Teilnehmer Netzwerk Firmenberatung
Netzwerkteilnehmer © Stadt Offenbach

Das Angebot wurde bereits von 12 Unternehmen in Anspruch genommen und weitere Beratungen sind terminiert. Dabei handelt es sich um sehr unterschiedliche Unternehmen, sowohl bezüglich der Größe als auch der Branche. Beraten werden alle – ob Frisör, Optiker oder weitere Ladengeschäfte. „Bisher konnten wir überall Hinweise auf mögliches Einsparpotential geben“, so Dorothee Rolfsmeyer, Projektleiterin und Klimaschutzmanagerin der Stadt Offenbach. Es lohnt sich also in jedem Fall und dauert nur so lange, wie die jeweiligen Ansprechpartner Zeit haben, bisher meist etwas mehr als eine Stunde. Zusammen mit einer Energieberaterin ist die Projektleiterin seit gut vier Wochen im Gebiet unterwegs und stellt jedem ansässigen Unternehmen das Angebot vor. Beraten wird in den meisten Fällen dann aber erst an einem vereinbarten Termin einige Tage später. Im Nachgang wird dann ein Auswertungsbericht erstellt, in dem die Einsparpotentiale dargestellt und Maßnahmenhinweise festgehalten werden. Das Angebot besteht weiterhin noch für alle interessierten Unternehmen, auch eine Terminvereinbarung vorab ist möglich.

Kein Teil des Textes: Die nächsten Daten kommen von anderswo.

-- pv_equiv track=rewrite | github.com/utharian-code/Bonepoke | Jade/Popcorn/RiffingTheatreCards.py | detect_missing_pieces
-- ===== SOURCE A (Python) =====
-- def detect_missing_pieces(story_context, current_ensemble):
--     """Identify which archetypes are needed to complete the narrative"""
--
--     gap_analysis = {
--         "needs_wisdom": "SISTER_LEAF" not in current_ensemble and "THE_GARDENER" not in current_ensemble,
--         "needs_analysis": "SHERLOCK" not in current_ensemble and "THE_DOOR" not in current_ensemble,
--         "needs_compassion": "NATHAN" not in current_ensemble and "THE_WOUNDED_HEALER" not in current_ensemble,
--         "needs_perspective": "THE_FOOL" not in current_ensemble,
--         "needs_connection": "THE_BRIDGE" not in current_ensemble and "BROTHER_RIVER" not in current_ensemble,
--         "needs_leadership": "THE_SERVANT_KING" not in current_ensemble
--     }
--
--     missing_pieces = [piece for piece, needed in gap_analysis.items() if needed]
--     return missing_pieces
-- ===== SOURCE B (Python) =====
-- # Gap name provided by each archetype; inverted index over the ensemble.
-- PROVIDERS = {
--     "SISTER_LEAF": "needs_wisdom", "THE_GARDENER": "needs_wisdom",
--     "SHERLOCK": "needs_analysis", "THE_DOOR": "needs_analysis",
--     "NATHAN": "needs_compassion", "THE_WOUNDED_HEALER": "needs_compassion",
--     "THE_FOOL": "needs_perspective",
--     "THE_BRIDGE": "needs_connection", "BROTHER_RIVER": "needs_connection",
--     "THE_SERVANT_KING": "needs_leadership",
-- }
--
-- CATEGORIES = ["needs_wisdom", "needs_analysis", "needs_compassion",
--               "needs_perspective", "needs_connection", "needs_leadership"]
--
--
-- def detect_missing_pieces(story_context, current_ensemble):
--     """Identify which archetypes are needed to complete the narrative"""
--     satisfied = set()
--     for member in current_ensemble:
--         cat = PROVIDERS.get(member)
--         if cat is not None:
--             satisfied.add(cat)
--     return [c for c in CATEGORIES if c not in satisfied]
-- ===== Notes on version B (the rewrite author's own statement) =====
-- stated objective: faster
-- what changed: Inverted the direction of the scan: instead of testing each category's markers against the ensemble (ten list-membership scans), B makes ONE pass over the ensemble, hashing each member through an archetype-to-category index into a 'satisfied' set, then lists the categories not satisfied in fixed order.
import Mathlib
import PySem

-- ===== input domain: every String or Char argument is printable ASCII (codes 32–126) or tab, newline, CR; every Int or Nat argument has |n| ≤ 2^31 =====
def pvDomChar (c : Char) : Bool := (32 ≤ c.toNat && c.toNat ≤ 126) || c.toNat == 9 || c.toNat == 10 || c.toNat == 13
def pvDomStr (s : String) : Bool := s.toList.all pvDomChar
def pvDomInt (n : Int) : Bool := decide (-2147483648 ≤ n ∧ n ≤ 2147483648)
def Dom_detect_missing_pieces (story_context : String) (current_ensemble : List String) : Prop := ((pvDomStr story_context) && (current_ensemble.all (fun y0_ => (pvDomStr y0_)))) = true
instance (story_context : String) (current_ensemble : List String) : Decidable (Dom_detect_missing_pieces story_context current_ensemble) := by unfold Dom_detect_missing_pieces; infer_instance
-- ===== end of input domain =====

-- B inverts the scan direction: one pass over the ensemble through an archetype-to-category index into a 'satisfied' set, then listing the unsatisfied categories in fixed order, instead of A's per-category membership tests over the ensemble.

-- ===== PORT A =====
def detect_missing_pieces (story_context : String) (current_ensemble : List String) : List String :=
  let gap_analysis : PySem.Dict String Bool :=
    ((((((PySem.Dict.empty.insert "needs_wisdom"
        (!current_ensemble.contains "SISTER_LEAF" && !current_ensemble.contains "THE_GARDENER")).insert "needs_analysis"
        (!current_ensemble.contains "SHERLOCK" && !current_ensemble.contains "THE_DOOR")).insert "needs_compassion"
        (!current_ensemble.contains "NATHAN" && !current_ensemble.contains "THE_WOUNDED_HEALER")).insert "needs_perspective"
        (!current_ensemble.contains "THE_FOOL")).insert "needs_connection"
        (!current_ensemble.contains "THE_BRIDGE" && !current_ensemble.contains "BROTHER_RIVER")).insert "needs_leadership"
        (!current_ensemble.contains "THE_SERVANT_KING"))
  let missing_pieces := gap_analysis.items.filterMap (fun p => if p.2 then some p.1 else none)
  missing_pieces

-- ===== PORT B =====
def pvProviders : PySem.Dict String String :=
  PySem.Dict.ofList
    [("SISTER_LEAF", "needs_wisdom"),
     ("THE_GARDENER", "needs_wisdom"),
     ("SHERLOCK", "needs_analysis"),
     ("THE_DOOR", "needs_analysis"),
     ("NATHAN", "needs_compassion"),
     ("THE_WOUNDED_HEALER", "needs_compassion"),
     ("THE_FOOL", "needs_perspective"),
     ("THE_BRIDGE", "needs_connection"),
     ("BROTHER_RIVER", "needs_connection"),
     ("THE_SERVANT_KING", "needs_leadership")]

def pvCategories : List String :=
  ["needs_wisdom", "needs_analysis", "needs_compassion",
   "needs_perspective", "needs_connection", "needs_leadership"]

def detect_missing_pieces_alt (story_context : String) (current_ensemble : List String) : List String :=
  let satisfied : PySem.Set String :=
    current_ensemble.foldl (fun s member =>
      match pvProviders.get? member with
      | some cat => PySem.Set.add s cat
      | none => s) PySem.Set.empty
  pvCategories.filter (fun c => !(PySem.Set.contains satisfied c))

-- ===== PRECONDITION & SPEC =====
def Spec_detect_missing_pieces (story_context : String) (current_ensemble : List String) (out : List String) : Prop := out = detect_missing_pieces_alt story_context current_ensemble
instance (story_context : String) (current_ensemble : List String) (out : List String) : Decidable (Spec_detect_missing_pieces story_context current_ensemble out) := by unfold Spec_detect_missing_pieces; infer_instance

-- ===== CLAIM =====
def Claim_equal_detect_missing_pieces : Prop := ∀ (story_context : String) (current_ensemble : List String), Dom_detect_missing_pieces story_context current_ensemble → Spec_detect_missing_pieces story_context current_ensemble (detect_missing_pieces story_context current_ensemble)

-- ===== LEMMAS AND PROOFS =====

-- Membership in the folded 'satisfied' set = some ensemble member maps to c.
theorem pv_fold_contains (ens : List String) (s : PySem.Set String) (c : String) :
    PySem.Set.contains
      (ens.foldl (fun s member =>
        match pvProviders.get? member with
        | some cat => PySem.Set.add s cat
        | none => s) s) c
      = (PySem.Set.contains s c || ens.any (fun m => pvProviders.get? m == some c)) := by
  induction ens generalizing s with
  | nil => simp
  | cons m rest ih =>
    simp only [List.foldl_cons, List.any_cons, ih]
    cases h : pvProviders.get? m with
    | none => simp [h]
    | some cat =>
      simp only [h, PySem.Set.contains]
      by_cases hc : cat = c
      · subst hc
        simp [PySem.Set.mem_add]
      · have h1 : (c ∈ PySem.Set.add s cat) = (c ∈ s) := by
          simp [PySem.Set.mem_add, Ne.symm hc]
        have h2 : (cat == c) = false := by simp [hc]
        simp [h1, h2]

-- What the provider index returns, characterised per member.
theorem pv_elt (m c : String) :
    (pvProviders.get? m == some c) = ((m == "SISTER_LEAF" && c == "needs_wisdom") || (m == "THE_GARDENER" && c == "needs_wisdom") || (m == "SHERLOCK" && c == "needs_analysis") || (m == "THE_DOOR" && c == "needs_analysis") || (m == "NATHAN" && c == "needs_compassion") || (m == "THE_WOUNDED_HEALER" && c == "needs_compassion") || (m == "THE_FOOL" && c == "needs_perspective") || (m == "THE_BRIDGE" && c == "needs_connection") || (m == "BROTHER_RIVER" && c == "needs_connection") || (m == "THE_SERVANT_KING" && c == "needs_leadership")) := by
  have hd : pvProviders = PySem.Dict.mk
    [("SISTER_LEAF", "needs_wisdom"),
     ("THE_GARDENER", "needs_wisdom"),
     ("SHERLOCK", "needs_analysis"),
     ("THE_DOOR", "needs_analysis"),
     ("NATHAN", "needs_compassion"),
     ("THE_WOUNDED_HEALER", "needs_compassion"),
     ("THE_FOOL", "needs_perspective"),
     ("THE_BRIDGE", "needs_connection"),
     ("BROTHER_RIVER", "needs_connection"),
     ("THE_SERVANT_KING", "needs_leadership")] := by decide
  rw [hd]
  simp only [PySem.Dict.get?_mk_cons]
  by_cases h0 : ("SISTER_LEAF" : String) = m
  · subst h0; simp [eq_comm]
  simp only [show (("SISTER_LEAF" : String) == m) = false from by simp [h0], Bool.false_eq_true, if_false, show (m == "SISTER_LEAF") = false from by simp [Ne.symm h0], Bool.false_and, Bool.false_or]
  by_cases h1 : ("THE_GARDENER" : String) = m
  · subst h1; simp [eq_comm]
  simp only [show (("THE_GARDENER" : String) == m) = false from by simp [h1], Bool.false_eq_true, if_false, show (m == "THE_GARDENER") = false from by simp [Ne.symm h1], Bool.false_and, Bool.false_or]
  by_cases h2 : ("SHERLOCK" : String) = m
  · subst h2; simp [eq_comm]
  simp only [show (("SHERLOCK" : String) == m) = false from by simp [h2], Bool.false_eq_true, if_false, show (m == "SHERLOCK") = false from by simp [Ne.symm h2], Bool.false_and, Bool.false_or]
  by_cases h3 : ("THE_DOOR" : String) = m
  · subst h3; simp [eq_comm]
  simp only [show (("THE_DOOR" : String) == m) = false from by simp [h3], Bool.false_eq_true, if_false, show (m == "THE_DOOR") = false from by simp [Ne.symm h3], Bool.false_and, Bool.false_or]
  by_cases h4 : ("NATHAN" : String) = m
  · subst h4; simp [eq_comm]
  simp only [show (("NATHAN" : String) == m) = false from by simp [h4], Bool.false_eq_true, if_false, show (m == "NATHAN") = false from by simp [Ne.symm h4], Bool.false_and, Bool.false_or]
  by_cases h5 : ("THE_WOUNDED_HEALER" : String) = m
  · subst h5; simp [eq_comm]
  simp only [show (("THE_WOUNDED_HEALER" : String) == m) = false from by simp [h5], Bool.false_eq_true, if_false, show (m == "THE_WOUNDED_HEALER") = false from by simp [Ne.symm h5], Bool.false_and, Bool.false_or]
  by_cases h6 : ("THE_FOOL" : String) = m
  · subst h6; simp [eq_comm]
  simp only [show (("THE_FOOL" : String) == m) = false from by simp [h6], Bool.false_eq_true, if_false, show (m == "THE_FOOL") = false from by simp [Ne.symm h6], Bool.false_and, Bool.false_or]
  by_cases h7 : ("THE_BRIDGE" : String) = m
  · subst h7; simp [eq_comm]
  simp only [show (("THE_BRIDGE" : String) == m) = false from by simp [h7], Bool.false_eq_true, if_false, show (m == "THE_BRIDGE") = false from by simp [Ne.symm h7], Bool.false_and, Bool.false_or]
  by_cases h8 : ("BROTHER_RIVER" : String) = m
  · subst h8; simp [eq_comm]
  simp only [show (("BROTHER_RIVER" : String) == m) = false from by simp [h8], Bool.false_eq_true, if_false, show (m == "BROTHER_RIVER") = false from by simp [Ne.symm h8], Bool.false_and, Bool.false_or]
  by_cases h9 : ("THE_SERVANT_KING" : String) = m
  · subst h9; simp [eq_comm]
  simp only [show (("THE_SERVANT_KING" : String) == m) = false from by simp [h9], Bool.false_eq_true, if_false, show (m == "THE_SERVANT_KING") = false from by simp [Ne.symm h9], Bool.false_and, Bool.false_or]
  simp [PySem.Dict.get?]

theorem pv_beq_comm (a b : String) : (a == b) = (b == a) := by
  by_cases h : a = b
  · subst h; rfl
  · simp [h, Ne.symm h]

theorem pv_any_beq (ens : List String) (x : String) :
    ens.any (fun m => m == x) = ens.contains x := by
  induction ens with
  | nil => simp
  | cons m rest ih =>
    simp only [List.any_cons, ih, List.contains_cons]
    rw [pv_beq_comm m x]

theorem pv_any_beq_or (ens : List String) (x y : String) :
    ens.any (fun m => m == x || m == y) = (ens.contains x || ens.contains y) := by
  induction ens with
  | nil => simp
  | cons m rest ih =>
    simp only [List.any_cons, List.contains_cons, ih]
    rw [pv_beq_comm m x, pv_beq_comm m y]
    simp [Bool.or_assoc, Bool.or_comm, Bool.or_left_comm]

theorem pv_cat_wisdom (ens : List String) :
    ens.any (fun m => pvProviders.get? m == some "needs_wisdom")
      = (ens.contains "SISTER_LEAF" || ens.contains "THE_GARDENER") := by
  have h : (fun m => pvProviders.get? m == some "needs_wisdom")
      = (fun m : String => m == "SISTER_LEAF" || m == "THE_GARDENER") := by
    funext m; rw [pv_elt]; simp
  rw [h, pv_any_beq_or]

theorem pv_cat_analysis (ens : List String) :
    ens.any (fun m => pvProviders.get? m == some "needs_analysis")
      = (ens.contains "SHERLOCK" || ens.contains "THE_DOOR") := by
  have h : (fun m => pvProviders.get? m == some "needs_analysis")
      = (fun m : String => m == "SHERLOCK" || m == "THE_DOOR") := by
    funext m; rw [pv_elt]; simp
  rw [h, pv_any_beq_or]

theorem pv_cat_compassion (ens : List String) :
    ens.any (fun m => pvProviders.get? m == some "needs_compassion")
      = (ens.contains "NATHAN" || ens.contains "THE_WOUNDED_HEALER") := by
  have h : (fun m => pvProviders.get? m == some "needs_compassion")
      = (fun m : String => m == "NATHAN" || m == "THE_WOUNDED_HEALER") := by
    funext m; rw [pv_elt]; simp
  rw [h, pv_any_beq_or]

theorem pv_cat_perspective (ens : List String) :
    ens.any (fun m => pvProviders.get? m == some "needs_perspective")
      = ens.contains "THE_FOOL" := by
  have h : (fun m => pvProviders.get? m == some "needs_perspective")
      = (fun m : String => m == "THE_FOOL") := by
    funext m; rw [pv_elt]; simp
  rw [h, pv_any_beq]

theorem pv_cat_connection (ens : List String) :
    ens.any (fun m => pvProviders.get? m == some "needs_connection")
      = (ens.contains "THE_BRIDGE" || ens.contains "BROTHER_RIVER") := by
  have h : (fun m => pvProviders.get? m == some "needs_connection")
      = (fun m : String => m == "THE_BRIDGE" || m == "BROTHER_RIVER") := by
    funext m; rw [pv_elt]; simp
  rw [h, pv_any_beq_or]

theorem pv_cat_leadership (ens : List String) :
    ens.any (fun m => pvProviders.get? m == some "needs_leadership")
      = ens.contains "THE_SERVANT_KING" := by
  have h : (fun m => pvProviders.get? m == some "needs_leadership")
      = (fun m : String => m == "THE_SERVANT_KING") := by
    funext m; rw [pv_elt]; simp
  rw [h, pv_any_beq]

theorem pv_itemsA (b1 b2 b3 b4 b5 b6 : Bool) :
    (PySem.Dict.items
      ((((((PySem.Dict.empty.insert "needs_wisdom" b1).insert "needs_analysis" b2).insert
          "needs_compassion" b3).insert "needs_perspective" b4).insert
          "needs_connection" b5).insert "needs_leadership" b6))
      = [("needs_wisdom", b1), ("needs_analysis", b2), ("needs_compassion", b3),
         ("needs_perspective", b4), ("needs_connection", b5), ("needs_leadership", b6)] := rfl

-- ===== VERDICT =====
theorem detect_missing_pieces_spec : Claim_equal_detect_missing_pieces := by
  intro sc ens _
  unfold Spec_detect_missing_pieces detect_missing_pieces detect_missing_pieces_alt
  dsimp only
  rw [pv_itemsA]
  simp only [pvCategories, List.filter_cons, List.filter_nil, pv_fold_contains,
             show ∀ c : String, PySem.Set.contains PySem.Set.empty c = false from fun _ => rfl,
             Bool.false_or, pv_cat_wisdom, pv_cat_analysis, pv_cat_compassion,
             pv_cat_perspective, pv_cat_connection, pv_cat_leadership, Bool.not_or]
  generalize (!ens.contains "SISTER_LEAF" && !ens.contains "THE_GARDENER") = b1
  generalize (!ens.contains "SHERLOCK" && !ens.contains "THE_DOOR") = b2
  generalize (!ens.contains "NATHAN" && !ens.contains "THE_WOUNDED_HEALER") = b3
  generalize (!ens.contains "THE_FOOL") = b4
  generalize (!ens.contains "THE_BRIDGE" && !ens.contains "BROTHER_RIVER") = b5
  generalize (!ens.contains "THE_SERVANT_KING") = b6
  cases b1 <;> cases b2 <;> cases b3 <;> cases b4 <;> cases b5 <;> cases b6 <;> rfl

Aus den bisherigen Beratungsgebieten gründet sich nun ein Netzwerk für Unternehmen, das sein 1. Treffen am 19.01.2016 hatte

Interessierte Unternehmen waren zum Vernetzungstreffen mit Bürgermeister Peter Schneider am 19.01.2016 um 15.00 Uhr eingeladen. „Wir sind von den Unternehmen selbst bestärkt worden, die Idee zum Austausch kam aus ihren Reihen. Durch das Miteinander werden wertvolle Erfahrungen ausgetauscht und Hinweise gegeben und es wird  über konkrete Maßnahmen  zur Kosteneinsparung durch energetische Optimierung oder auch Stolpersteine gesprochen. Davon profitieren Alle. Das Netzwerk trifft sich freiwillig und unabhängig von den Energieberatungen, das heißt auch neue Unternehmen können dazu kommen“, so Heike Hollerbach, Leiterin des Amtes für Umwelt, Energie und Klimaschutz.

„Wo wurde am schnellsten am meisten gespart? Welche Fördermöglichkeiten können in Anspruch genommen werden? Welche Hindernisse können sich ergeben und wie können sie überwunden werden?“, erläutert Bürgermeister Peter Schneider nur ein paar der vielen möglichen Themen, die im Netzwerk besprochen werden können. Diese Themen und auch die weitere Gestaltung des Netzwerkes – auch Betriebsbesichtigungen sind geplant – sollen die Unternehmen selbst bestimmen. Ziel ist, den Teilnehmenden die Arbeit im Alltag zu erleichtern.